What we are doing when we use the $\epsilon - \delta$ definition to prove a limit:
By showing that this $\ \delta$ exists for all $ \epsilon > 0$, we've shown that no matter how small we make our "error distance" $\epsilon$, we can always find a corresponding $\delta$ ...
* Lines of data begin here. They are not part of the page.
-- pv_equiv track=rewrite | github.com/jdb130496/code-snippets | xlwings + other UDFs + standalone py scripts/portable-msvc-fixed-20022026.py | find_package_with_pattern
-- ===== SOURCE A (Python) =====
-- def find_package_with_pattern(base_pattern, pkg_version, packages):
--   """
--   Find a package that matches the base pattern, trying different version formats.
--   Returns the actual package ID found, or None.
--   """
--   # Try exact match first
--   pkg_id = base_pattern.format(ver=pkg_version)
--   if pkg_id in packages:
--     return pkg_id
--
--   # If not found, try to find packages that match the base pattern structurally
--   # Extract the pattern structure (without version)
--   pattern_parts = base_pattern.replace("{ver}", "VERSION").split(".")
--
--   for pid in packages.keys():
--     pid_parts = pid.split(".")
--     if len(pid_parts) != len(pattern_parts):
--       continue
--
--     # Check if structure matches (ignoring the version part)
--     match = True
--     for pp, pidp in zip(pattern_parts, pid_parts):
--       if pp == "VERSION":
--         # This should be numeric version components
--         continue
--       elif pp != pidp:
--         match = False
--         break
--
--     if match:
--       return pid
--
--   return None
-- ===== SOURCE B (Python) =====
-- import re
--
-- def find_package_with_pattern(base_pattern, pkg_version, packages):
--     """Regex-based reimplementation: compile the versioned base pattern once
--     (each '.'-separated segment that is exactly 'VERSION' becomes the wildcard
--     [^.]*, every other segment is matched literally) and return the first
--     package id it fullmatches; the exact-match fast path is kept first."""
--     exact = base_pattern.format(ver=pkg_version)
--     if exact in packages:
--         return exact
--     segs = base_pattern.replace("{ver}", "VERSION").split(".")
--     rx = re.compile(r"\.".join("[^.]*" if seg == "VERSION" else re.escape(seg)
--                                for seg in segs))
--     return next((pid for pid in packages if rx.fullmatch(pid)), None)
-- ===== Notes on version B (the rewrite author's own statement) =====
-- stated objective: idiomatic
-- what changed: The hand-written split-and-zip structural comparison per package is replaced by one regex compiled once from the pattern (segments equal to 'VERSION' become [^.]*, others are escaped, joined by \.) and fullmatched against each package id.
-- outside the precondition, e.g. on find_package_with_pattern('x{{y', '1', {}): A returns None, B returns None; on find_package_with_pattern('x{{y', '1', {'x{y': '1'}): A returns 'x{y', B returns 'x{y'
import Mathlib
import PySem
The above paragraph is just explaining the $\forall \epsilon>0 \ (\exists \delta > 0$) part of the definition
Such that the $\delta$ we find implies that that limit $L$ exists within our "error distance" $\epsilon$
This paragraph above is just explaining this part of the definition :
$0 < |x-a| < \delta \implies |f(x)-L| < \epsilon$
To show why I think neither method I've outlined above is fully rigorous (I could be wrong), I will use both methods to prove a simple limit, and I will add some notes to either proof to show why they are correct, but also why they fall short of full mathematical rigor.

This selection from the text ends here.